Just a comment, as I spent some time on this once, but it may ease things at some point to observe that the symmetric difference is just the natural field or ring operation usually signified by "+", and so it inherits all of the usual properties of that. JA

### Re: SymDiff = +

Yes I realize that. But I am not sure how that would help in proving the proposition...

### Re: SymDiff = +

There's a discussion in this old application paper of mine:

http://www.mywikibiz.com/Directory:Jon_Awbrey/Papers/Differential_Logic_...

Let B = {0, 1}

Let x_i for i = 1 to n be the characteristic functions
of the sets A_i, i = 1 to n, all subsets of universe X.

Consider the "factoring" of a proposition f : X -> B,
where f is 1 of the 2^(2^n) functions based on the x_i,
as the composite function f*(c(x)), where c : X -> B^n
is the "coding" of each x in X as an n-bit string in B^n,
and where f* is the mapping of these code n-tuples into B.

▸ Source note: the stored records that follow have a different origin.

-- pv_equiv track=rewrite | github.com/Jammy2211/PyAutoCTI | autocti/charge_injection/ci_util.py | region_list_ci_via_electronics_from
-- ===== SOURCE A (Python) =====
-- from typing import Dict, List, Optional, Tuple
--
-- def region_list_ci_via_electronics_from(
--     injection_on: int,
--     injection_off: int,
--     injection_total: int,
--     parallel_size: int,
--     serial_size: int,
--     serial_prescan_size: int,
--     serial_overscan_size: int,
--     roe_corner: Tuple[int, int],
-- ):
--
--     region_list_ci = []
--
--     injection_start_count = 0
--
--     for index in range(injection_total):
--
--         if roe_corner == (0, 0):
--
--             ci_region = (
--                 parallel_size - (injection_start_count + injection_on),
--                 parallel_size - injection_start_count,
--                 serial_prescan_size,
--                 serial_size - serial_overscan_size,
--             )
--
--         elif roe_corner == (1, 0):
--
--             ci_region = (
--                 injection_start_count,
--                 injection_start_count + injection_on,
--                 serial_prescan_size,
--                 serial_size - serial_overscan_size,
--             )
--
--         elif roe_corner == (0, 1):
--
--             ci_region = (
--                 parallel_size - (injection_start_count + injection_on),
--                 parallel_size - injection_start_count,
--                 serial_overscan_size,
--                 serial_size - serial_prescan_size,
--             )
--
--         elif roe_corner == (1, 1):
--
--             ci_region = (
--                 injection_start_count,
--                 injection_start_count + injection_on,
--                 serial_overscan_size,
--                 serial_size - serial_prescan_size,
--             )
--
--         region_list_ci.append(ci_region)
--
--         injection_start_count += injection_on + injection_off
--
--     return region_list_ci
-- ===== SOURCE B (Python) =====
-- def region_list_ci_via_electronics_from(
--     injection_on,
--     injection_off,
--     injection_total,
--     parallel_size,
--     serial_size,
--     serial_prescan_size,
--     serial_overscan_size,
--     roe_corner,
-- ):
--     step = injection_on + injection_off
--
--     # Stage 1: build the canonical region list for corner (1, 0) recursively.
--     def canonical(n):
--         if n <= 0:
--             return []
--         s = (n - 1) * step
--         return canonical(n - 1) + [
--             (s, s + injection_on, serial_prescan_size, serial_size - serial_overscan_size)
--         ]
--
--     regions = canonical(injection_total)
--
--     # Stage 2: mirror the row interval when the readout corner is at the top.
--     if roe_corner[0] == 0:
--         regions = [(parallel_size - r1, parallel_size - r0, c0, c1) for r0, r1, c0, c1 in regions]
--
--     # Stage 3: swap to the other serial side when the corner is on the right.
--     if roe_corner[1] == 1:
--         regions = [
--             (r0, r1, serial_overscan_size, serial_size - serial_prescan_size)
--             for r0, r1, _, _ in regions
--         ]
--
--     return regions
-- ===== Notes on version B (the rewrite author's own statement) =====
-- stated objective: alternative
-- what changed: Instead of one loop with a running start counter and a four-way corner branch per element, B recursively builds the canonical corner-(1,0) region list once and then applies staged whole-list transformation passes: a row-mirror pass when roe_corner[0]==0 and a serial-side swap pass when roe_corner[1]==1. Pre_ excludes inputs with injection_total > 0 and a roe_corner outside the four valid corners, on which A raises UnboundLocalError.
import Mathlib
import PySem

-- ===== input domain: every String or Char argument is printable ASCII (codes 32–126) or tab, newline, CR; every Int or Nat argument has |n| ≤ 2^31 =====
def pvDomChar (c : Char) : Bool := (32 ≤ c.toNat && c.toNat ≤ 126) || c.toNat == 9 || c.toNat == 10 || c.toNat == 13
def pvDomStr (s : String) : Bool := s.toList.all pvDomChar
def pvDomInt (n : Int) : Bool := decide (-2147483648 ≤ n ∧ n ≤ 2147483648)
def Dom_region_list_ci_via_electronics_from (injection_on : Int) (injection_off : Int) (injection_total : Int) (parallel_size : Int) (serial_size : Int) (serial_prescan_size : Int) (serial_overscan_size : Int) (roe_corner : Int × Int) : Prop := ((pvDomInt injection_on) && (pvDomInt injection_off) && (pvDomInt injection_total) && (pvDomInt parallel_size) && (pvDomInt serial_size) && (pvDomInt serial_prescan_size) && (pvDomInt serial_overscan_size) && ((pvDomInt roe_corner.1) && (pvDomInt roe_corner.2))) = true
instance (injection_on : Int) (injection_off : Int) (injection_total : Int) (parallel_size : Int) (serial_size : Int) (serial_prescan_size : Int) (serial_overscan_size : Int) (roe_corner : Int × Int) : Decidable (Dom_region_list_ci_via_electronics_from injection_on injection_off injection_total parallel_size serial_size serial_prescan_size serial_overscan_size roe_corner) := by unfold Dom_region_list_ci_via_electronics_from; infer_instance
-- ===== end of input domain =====

-- B builds the canonical corner-(1,0) region list recursively, then applies staged
-- whole-list row-mirror / serial-side-swap passes, instead of A's single loop with a
-- running counter and a per-element four-way branch (alternative decomposition).

-- ===== PORT A =====
-- A's per-iteration four-way branch on roe_corner; the final arm is unreachable under
-- Pre_ (Python raises UnboundLocalError there, which Pre_ excludes).
def pvCellA (injection_on parallel_size serial_size serial_prescan_size serial_overscan_size : Int)
    (roe_corner : Int × Int) (count : Int) : Int × Int × Int × Int :=
  if roe_corner = (0, 0) then
    (parallel_size - (count + injection_on), parallel_size - count,
     serial_prescan_size, serial_size - serial_overscan_size)
  else if roe_corner = (1, 0) then
    (count, count + injection_on, serial_prescan_size, serial_size - serial_overscan_size)
  else if roe_corner = (0, 1) then
    (parallel_size - (count + injection_on), parallel_size - count,
     serial_overscan_size, serial_size - serial_prescan_size)
  else if roe_corner = (1, 1) then
    (count, count + injection_on, serial_overscan_size, serial_size - serial_prescan_size)
  else (0, 0, 0, 0)

def region_list_ci_via_electronics_from (injection_on : Int) (injection_off : Int) (injection_total : Int) (parallel_size : Int) (serial_size : Int) (serial_prescan_size : Int) (serial_overscan_size : Int) (roe_corner : Int × Int) : List (Int × Int × Int × Int) :=
  (((PySem.List.pyRange 0 injection_total 1).foldl
    (fun (st : List (Int × Int × Int × Int) × Int) _ =>
      (st.1 ++ [pvCellA injection_on parallel_size serial_size serial_prescan_size serial_overscan_size roe_corner st.2],
       st.2 + (injection_on + injection_off)))
    ([], 0))).1

-- ===== PORT B =====
-- Source B's recursive canonical builder; Python recurses on an int with base case n <= 0,
-- ported exactly as structural recursion on the Nat injection_total.toNat (n ↦ n-1 until 0).
def pvCanonical (injection_on serial_prescan_size colhi step : Int) : Nat → List (Int × Int × Int × Int)
  | 0 => []
  | Nat.succ n =>
      pvCanonical injection_on serial_prescan_size colhi step n ++
        [((n : Int) * step, (n : Int) * step + injection_on, serial_prescan_size, colhi)]

def region_list_ci_via_electronics_from_alt (injection_on : Int) (injection_off : Int) (injection_total : Int) (parallel_size : Int) (serial_size : Int) (serial_prescan_size : Int) (serial_overscan_size : Int) (roe_corner : Int × Int) : List (Int × Int × Int × Int) :=
  let step := injection_on + injection_off
  let regions := pvCanonical injection_on serial_prescan_size (serial_size - serial_overscan_size) step injection_total.toNat
  let regions :=
    if roe_corner.1 = 0 then
      regions.map (fun r => (parallel_size - r.2.1, parallel_size - r.1, r.2.2.1, r.2.2.2))
    else regions
  let regions :=
    if roe_corner.2 = 1 then
      regions.map (fun r => (r.1, r.2.1, serial_overscan_size, serial_size - serial_prescan_size))
    else regions
  regions

-- ===== PRECONDITION & SPEC =====
-- Pre_ excludes exactly the inputs where A raises UnboundLocalError: injection_total > 0
-- with a roe_corner that is none of the four valid corners.
def Pre_region_list_ci_via_electronics_from (injection_on : Int) (injection_off : Int) (injection_total : Int) (parallel_size : Int) (serial_size : Int) (serial_prescan_size : Int) (serial_overscan_size : Int) (roe_corner : Int × Int) : Prop :=
  injection_total ≤ 0 ∨ roe_corner = (0, 0) ∨ roe_corner = (1, 0) ∨ roe_corner = (0, 1) ∨ roe_corner = (1, 1)
instance (injection_on : Int) (injection_off : Int) (injection_total : Int) (parallel_size : Int) (serial_size : Int) (serial_prescan_size : Int) (serial_overscan_size : Int) (roe_corner : Int × Int) : Decidable (Pre_region_list_ci_via_electronics_from injection_on injection_off injection_total parallel_size serial_size serial_prescan_size serial_overscan_size roe_corner) := by unfold Pre_region_list_ci_via_electronics_from; infer_instance

def pvWitness_region_list_ci_via_electronics_from : Int × Int × Int × Int × Int × Int × Int × (Int × Int) := (1, 1, 2, 10, 10, 1, 1, (0, 0))

def Spec_region_list_ci_via_electronics_from (injection_on : Int) (injection_off : Int) (injection_total : Int) (parallel_size : Int) (serial_size : Int) (serial_prescan_size : Int) (serial_overscan_size : Int) (roe_corner : Int × Int) (out : List (Int × Int × Int × Int)) : Prop := out = region_list_ci_via_electronics_from_alt injection_on injection_off injection_total parallel_size serial_size serial_prescan_size serial_overscan_size roe_corner
instance (injection_on : Int) (injection_off : Int) (injection_total : Int) (parallel_size : Int) (serial_size : Int) (serial_prescan_size : Int) (serial_overscan_size : Int) (roe_corner : Int × Int) (out : List (Int × Int × Int × Int)) : Decidable (Spec_region_list_ci_via_electronics_from injection_on injection_off injection_total parallel_size serial_size serial_prescan_size serial_overscan_size roe_corner out) := by unfold Spec_region_list_ci_via_electronics_from; infer_instance

-- ===== CLAIM (what is proved, stated in full; the proofs are below) =====
def Claim_equal_region_list_ci_via_electronics_from : Prop := ∀ (injection_on : Int) (injection_off : Int) (injection_total : Int) (parallel_size : Int) (serial_size : Int) (serial_prescan_size : Int) (serial_overscan_size : Int) (roe_corner : Int × Int), Dom_region_list_ci_via_electronics_from injection_on injection_off injection_total parallel_size serial_size serial_prescan_size serial_overscan_size roe_corner → Pre_region_list_ci_via_electronics_from injection_on injection_off injection_total parallel_size serial_size serial_prescan_size serial_overscan_size roe_corner → Spec_region_list_ci_via_electronics_from injection_on injection_off injection_total parallel_size serial_size serial_prescan_size serial_overscan_size roe_corner (region_list_ci_via_electronics_from injection_on injection_off injection_total parallel_size serial_size serial_prescan_size serial_overscan_size roe_corner)

-- ===== LEMMAS AND PROOFS =====

-- The witness satisfies Dom and Pre.
theorem pvWitness_ok :
    Dom_region_list_ci_via_electronics_from 1 1 2 10 10 1 1 (0, 0) ∧
    Pre_region_list_ci_via_electronics_from 1 1 2 10 10 1 1 (0, 0) := by decide

-- A's fold, characterised: the fold ignores the element values, so over any list l the
-- state is the accumulated list of cells at counts c, c+step, …, plus the advanced counter.
theorem foldA_char (ion psz ssz spre sover : Int) (rc : Int × Int) (step : Int) :
    ∀ (l : List Int) (acc : List (Int × Int × Int × Int)) (c : Int),
    (l.foldl
      (fun (st : List (Int × Int × Int × Int) × Int) _ =>
        (st.1 ++ [pvCellA ion psz ssz spre sover rc st.2], st.2 + step)) (acc, c))
      = (acc ++ (List.range l.length).map
            (fun (k : Nat) => pvCellA ion psz ssz spre sover rc (c + (k : Int) * step)),
         c + (l.length : Int) * step) := by
  intro l
  induction l with
  | nil => intro acc c; simp
  | cons x xs ih =>
    intro acc c
    rw [List.foldl_cons, ih]
    simp only [List.length_cons, List.range_succ_eq_map, List.map_cons, List.map_map,
      List.append_assoc, List.singleton_append, Prod.mk.injEq]
    refine ⟨?_, by push_cast; ring⟩
    simp only [Nat.cast_zero, zero_mul, add_zero, Function.comp_def]
    congr 2
    refine List.map_congr_left (fun a _ => ?_)
    congr 1
    push_cast; ring

-- B's recursive canonical builder, characterised as a map over List.range.
theorem pvCanonical_eq_map (ion spre colhi step : Int) :
    ∀ n : Nat, pvCanonical ion spre colhi step n
      = (List.range n).map (fun k => ((k : Int) * step, (k : Int) * step + ion, spre, colhi)) := by
  intro n
  induction n with
  | zero => simp [pvCanonical]
  | succ m ih => simp [pvCanonical, ih, List.range_succ]

-- norm_num rewrites `map f ∘ cast` into a singleton flatMap; undo that.
theorem pvFlatSingle {α β : Type} (f : α → β) (l : List α) :
    l.flatMap (fun a => [f a]) = l.map f := by
  induction l with
  | nil => rfl
  | cons x xs ih => simp [List.flatMap_cons, ih]

theorem region_list_ci_via_electronics_from_eq_alt (injection_on injection_off injection_total parallel_size serial_size serial_prescan_size serial_overscan_size : Int) (roe_corner : Int × Int)
    (hpre : Pre_region_list_ci_via_electronics_from injection_on injection_off injection_total parallel_size serial_size serial_prescan_size serial_overscan_size roe_corner) :
    region_list_ci_via_electronics_from injection_on injection_off injection_total parallel_size serial_size serial_prescan_size serial_overscan_size roe_corner
      = region_list_ci_via_electronics_from_alt injection_on injection_off injection_total parallel_size serial_size serial_prescan_size serial_overscan_size roe_corner := by
  unfold region_list_ci_via_electronics_from region_list_ci_via_electronics_from_alt
  rw [PySem.List.pyRange_one, foldA_char]
  simp only [pvCanonical_eq_map, List.nil_append, List.map_map, List.length_map,
    List.length_range, Int.sub_zero]
  rcases hpre with h0 | hc | hc | hc | hc
  · have h : injection_total.toNat = 0 := by omega
    simp only [h, List.range_zero, List.map_nil]
    split_ifs <;> simp
  all_goals
    subst hc
    norm_num [pvFlatSingle]
    intro a _
    simp only [pvCellA]
    norm_num

-- ===== VERDICT (by name: the statement is the Claim_ definition above) =====
theorem region_list_ci_via_electronics_from_spec : Claim_equal_region_list_ci_via_electronics_from := by
  intro ion ioff itot psz ssz spre sover rc _ hpre
  unfold Spec_region_list_ci_via_electronics_from
  exact region_list_ci_via_electronics_from_eq_alt ion ioff itot psz ssz spre sover rc hpre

............ X ... f ... B
............. o-------->o
.............. \ ..... ^
{x_1, ..., x_n) \ ... / f*
................ \ . /
................. v /
.................. o
................. B^n

There are 2^n linear functions h : B^n -> B,
with (n choose k) linear functions of rank k,
for k = 0 to n.

These linear functions are the same things as the
symmmetric differences of rank k, for k = 0 to n.

A typical one can be written as a k-fold sum,
x_i_1 + x_1_2 + ... x_i_(k-1) + x_i_k, where
"+" signifies the GF(2) addition, also known
as exclusive disjunction (XOR) or Sym.Diff.

I hope I got this right -- it's been a while.
(You may have to insert leading spaces into
the diagram in order to make it display right.)